**Exercise aim:**
All lines before the one containing "import PySem", plus that line itself, are to be printed exactly as they appear below.

++++++++++++++++++++

-- pv_equiv track=rewrite | github.com/joaopedroaraujoinacio/Paradigmas_de_Linguagens_de_Programacao | diretorio2/funcoes.py | maiorMenorVetor
-- ===== SOURCE A (Python) =====
-- def maiorMenorVetor(vetor):
--     maior = vetor[0]
--     menor = vetor[0]
--
--     for i in range(1, len(vetor)):
--         if vetor[i] > maior:
--             maior = vetor[i]
--         elif vetor[i] < menor:
--             menor = vetor[i]
--
--     return maior, menor
-- ===== SOURCE B (Python) =====
-- def maiorMenorVetor(vetor):
--     s = sorted(vetor)
--     return s[-1], s[0]
-- ===== Notes on version B (the rewrite author's own statement) =====
-- stated objective: simpler
-- what changed: Replaces the explicit index loop that tracks running max/min with a single sort followed by indexing the last and first elements.
import Mathlib
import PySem

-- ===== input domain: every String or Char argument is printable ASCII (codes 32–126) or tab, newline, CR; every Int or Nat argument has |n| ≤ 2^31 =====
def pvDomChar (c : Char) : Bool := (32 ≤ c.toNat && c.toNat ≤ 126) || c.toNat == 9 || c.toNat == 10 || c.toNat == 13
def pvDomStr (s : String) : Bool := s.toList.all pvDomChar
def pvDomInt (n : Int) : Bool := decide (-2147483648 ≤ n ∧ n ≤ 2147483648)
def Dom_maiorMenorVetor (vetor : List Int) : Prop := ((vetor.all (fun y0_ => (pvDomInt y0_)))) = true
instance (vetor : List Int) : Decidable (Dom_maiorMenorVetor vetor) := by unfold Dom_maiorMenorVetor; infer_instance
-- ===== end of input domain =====

-- B replaces A's index loop with running max/min by a sort followed by taking the last and
-- first elements (objective: simpler); same return value on every non-empty list.

-- ===== PORT A =====
-- A: maior = menor = vetor[0]; loop i in range(1, len): update maior / elif update menor.
def maiorMenorVetor (vetor : List Int) : Int × Int :=
  let m0 := PySem.List.pyGetD vetor 0 0   -- vetor[0]; IndexError on [] is excluded by Pre_
  (PySem.List.pyRange 1 (vetor.length : Int) 1).foldl
    (fun (s : Int × Int) i =>
      let x := PySem.List.pyGetD vetor i 0   -- vetor[i], i always in range
      if x > s.1 then (x, s.2)
      else if x < s.2 then (s.1, x)
      else s)
    (m0, m0)

-- ===== PORT B =====
-- B: s = sorted(vetor); return s[-1], s[0]
def maiorMenorVetor_alt (vetor : List Int) : Int × Int :=
  let s := PySem.List.sorted vetor (fun x => x) false
  (PySem.List.pyGetD s (-1) 0, PySem.List.pyGetD s 0 0)

-- ===== PRECONDITION & SPEC =====
-- A raises IndexError on the empty list (vetor[0]); B raises there too (s[-1]).
def Pre_maiorMenorVetor (vetor : List Int) : Prop := vetor ≠ []
instance (vetor : List Int) : Decidable (Pre_maiorMenorVetor vetor) := by unfold Pre_maiorMenorVetor; infer_instance
def pvWitness_maiorMenorVetor : List Int := [3, -1, 7]

def Spec_maiorMenorVetor (vetor : List Int) (out : Int × Int) : Prop := out = maiorMenorVetor_alt vetor
instance (vetor : List Int) (out : Int × Int) : Decidable (Spec_maiorMenorVetor vetor out) := by unfold Spec_maiorMenorVetor; infer_instance

-- ===== CLAIM (what is proved, stated in full; the proofs are below) =====
def Claim_equal_maiorMenorVetor : Prop := ∀ (vetor : List Int), Dom_maiorMenorVetor vetor → Pre_maiorMenorVetor vetor → Spec_maiorMenorVetor vetor (maiorMenorVetor vetor)

-- ===== LEMMAS AND PROOFS =====

-- A's loop body, abstracted over the current element.
def pvStep (s : Int × Int) (x : Int) : Int × Int :=
  if x > s.1 then (x, s.2) else if x < s.2 then (s.1, x) else s

-- The loop computes (foldl max, foldl min) as long as min ≤ max.
theorem pvLoop_eq (rest : List Int) : ∀ a b : Int, b ≤ a →
    rest.foldl pvStep (a, b) = (rest.foldl max a, rest.foldl min b) := by
  induction rest with
  | nil => intro a b _; rfl
  | cons x t ih =>
    intro a b hba
    simp only [List.foldl_cons, pvStep]
    by_cases h1 : x > a
    · simp only [if_pos h1]
      rw [ih x b (le_of_lt (lt_of_le_of_lt hba h1)),
          max_eq_right (le_of_lt h1), min_eq_left (le_trans hba (le_of_lt h1))]
    · simp only [if_neg h1]
      by_cases h2 : x < b
      · simp only [if_pos h2]
        rw [ih a x (le_of_not_gt h1), max_eq_left (le_of_not_gt h1),
            min_eq_right (le_of_lt h2)]
      · rw [if_neg h2, ih a b hba, max_eq_left (le_of_not_gt h1),
            min_eq_left (le_of_not_gt h2)]

theorem pvFoldl_max_mem (rest : List Int) : ∀ a : Int, rest.foldl max a ∈ a :: rest := by
  induction rest with
  | nil => intro a; simp
  | cons x t ih =>
    intro a
    have h0 := ih (max a x)
    simp only [List.foldl_cons]
    rcases List.mem_cons.mp h0 with h | h
    · rw [h]; rcases max_choice a x with hc | hc <;> rw [hc] <;> simp
    · simp [h]

theorem pvLe_foldl_max (rest : List Int) : ∀ a : Int,
    a ≤ rest.foldl max a ∧ ∀ y ∈ rest, y ≤ rest.foldl max a := by
  induction rest with
  | nil => intro a; simp
  | cons x t ih =>
    intro a
    obtain ⟨h1, h2⟩ := ih (max a x)
    refine ⟨le_trans (le_max_left a x) h1, ?_⟩
    intro y hy
    rcases List.mem_cons.mp hy with rfl | hy
    · exact le_trans (le_max_right a y) h1
    · exact h2 y hy

theorem pvFoldl_min_mem (rest : List Int) : ∀ a : Int, rest.foldl min a ∈ a :: rest := by
  induction rest with
  | nil => intro a; simp
  | cons x t ih =>
    intro a
    have h0 := ih (min a x)
    simp only [List.foldl_cons]
    rcases List.mem_cons.mp h0 with h | h
    · rw [h]; rcases min_choice a x with hc | hc <;> rw [hc] <;> simp
    · simp [h]

theorem pvFoldl_min_le (rest : List Int) : ∀ a : Int,
    rest.foldl min a ≤ a ∧ ∀ y ∈ rest, rest.foldl min a ≤ y := by
  induction rest with
  | nil => intro a; simp
  | cons x t ih =>
    intro a
    obtain ⟨h1, h2⟩ := ih (min a x)
    refine ⟨le_trans h1 (min_le_left a x), ?_⟩
    intro y hy
    rcases List.mem_cons.mp hy with rfl | hy
    · exact le_trans h1 (min_le_right a y)
    · exact h2 y hy

-- Last element of a (≤)-pairwise-sorted list bounds every element from above.
theorem pvPairwise_le_getLast (ys : List Int) (h : ys.Pairwise (· ≤ ·)) (hne : ys ≠ []) :
    ∀ y ∈ ys, y ≤ ys.getLast hne := by
  induction ys with
  | nil => exact absurd rfl hne
  | cons x t ih =>
    intro y hy
    rcases List.mem_cons.mp hy with rfl | hy
    · cases t with
      | nil => simp [List.getLast]
      | cons z u =>
        have hxlast : y ≤ (z :: u).getLast (by simp) := by
          have hall := (List.pairwise_cons.mp h).1
          exact hall _ (List.getLast_mem _)
        simpa [List.getLast_cons] using hxlast
    · cases t with
      | nil => simp at hy
      | cons z u =>
        have := ih (List.pairwise_cons.mp h).2 (by simp) y hy
        simpa [List.getLast_cons] using this

theorem maiorMenorVetor_eq (vetor : List Int) (hne : vetor ≠ []) :
    maiorMenorVetor vetor = maiorMenorVetor_alt vetor := by
  obtain ⟨v0, rest, rfl⟩ := List.exists_cons_of_ne_nil hne
  -- evaluate A's loop
  have hA : maiorMenorVetor (v0 :: rest) = (rest.foldl max v0, rest.foldl min v0) := by
    simp only [maiorMenorVetor, PySem.List.pyGetD_zero_cons]
    show (PySem.List.pyRange 1 ((v0 :: rest).length : Int) 1).foldl
        (fun acc j => pvStep acc (PySem.List.pyGetD (v0 :: rest) j 0)) (v0, v0) = _
    rw [PySem.List.foldl_pyRange_pyGetD' (v0 :: rest) 0 pvStep (v0, v0) (a := 1) (by norm_num)]
    simpa using pvLoop_eq rest v0 v0 le_rfl
  -- evaluate B's sort-and-index
  have hsne : PySem.List.sorted (v0 :: rest) (fun x => x) false ≠ [] := by
    simp [PySem.List.sorted_eq_nil_iff]
  obtain ⟨m, t, hmt⟩ := List.exists_cons_of_ne_nil hsne
  have hperm : (m :: t).Perm (v0 :: rest) := hmt ▸ PySem.List.sorted_perm ..
  have hpw : (m :: t).Pairwise (· ≤ ·) := by
    have h := PySem.List.sorted_pairwise (v0 :: rest) (fun x => x)
    rw [hmt] at h; exact h
  have hheadle : ∀ y ∈ v0 :: rest, m ≤ y := fun y hy =>
    PySem.List.key_head_sorted_le (v0 :: rest) (fun x => x) hmt y hy
  have hB : maiorMenorVetor_alt (v0 :: rest) = ((m :: t).getLast (by simp), m) := by
    simp only [maiorMenorVetor_alt]
    rw [hmt, PySem.List.pyGetD_neg_one (m :: t) 0 (by simp), PySem.List.pyGetD_zero_cons]
  rw [hA, hB]
  -- max component
  have hmaxmem : rest.foldl max v0 ∈ v0 :: rest := pvFoldl_max_mem rest v0
  have hlastmem : (m :: t).getLast (by simp) ∈ v0 :: rest :=
    hperm.mem_iff.mp (List.getLast_mem (by simp))
  have h1 : rest.foldl max v0 ≤ (m :: t).getLast (by simp) :=
    pvPairwise_le_getLast (m :: t) hpw (by simp) _ (hperm.mem_iff.mpr hmaxmem)
  have h2 : (m :: t).getLast (by simp) ≤ rest.foldl max v0 := by
    obtain ⟨ha, hall⟩ := pvLe_foldl_max rest v0
    rcases List.mem_cons.mp hlastmem with h | h
    · rw [h]; exact ha
    · exact hall _ h
  -- min component
  have hminmem : rest.foldl min v0 ∈ v0 :: rest := pvFoldl_min_mem rest v0
  have hmmem : m ∈ v0 :: rest := hperm.mem_iff.mp (by simp)
  have h3 : m ≤ rest.foldl min v0 := hheadle _ hminmem
  have h4 : rest.foldl min v0 ≤ m := by
    obtain ⟨ha, hall⟩ := pvFoldl_min_le rest v0
    rcases List.mem_cons.mp hmmem with h | h
    · rw [h]; exact ha
    · exact hall _ h
  exact Prod.ext (le_antisymm h1 h2) (le_antisymm h4 h3)

-- ===== VERDICT (by name: the statement is the Claim_ definition above) =====
theorem maiorMenorVetor_spec : Claim_equal_maiorMenorVetor := by
  intro vetor _ hpre
  exact maiorMenorVetor_eq vetor hpre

++++++++++++++++++++

**Written solution:**
-- pv_equiv track=rewrite | github.com/joaopedroaraujoinacio/Paradigmas_de_Linguagens_de_Programacao | diretorio2/funcoes.py | maiorMenorVetor
-- ===== SOURCE A (Python) =====
-- def maiorMenorVetor(vetor):
--     maior = vetor[0]
--     menor = vetor[0]
--
--     for i in range(1, len(vetor)):
--         if vetor[i] > maior:
--             maior = vetor[i]
--         elif vetor[i] < menor:
--             menor = vetor[i]
--
--     return maior, menor
-- ===== SOURCE B (Python) =====
-- def maiorMenorVetor(vetor):
--     s = sorted(vetor)
--     return s[-1], s[0]
-- ===== Notes on version B (the rewrite author's own statement) =====
-- stated objective: simpler
-- what changed: Replaces the explicit index loop that tracks running max/min with a single sort followed by indexing the last and first elements.
import Mathlib
import PySem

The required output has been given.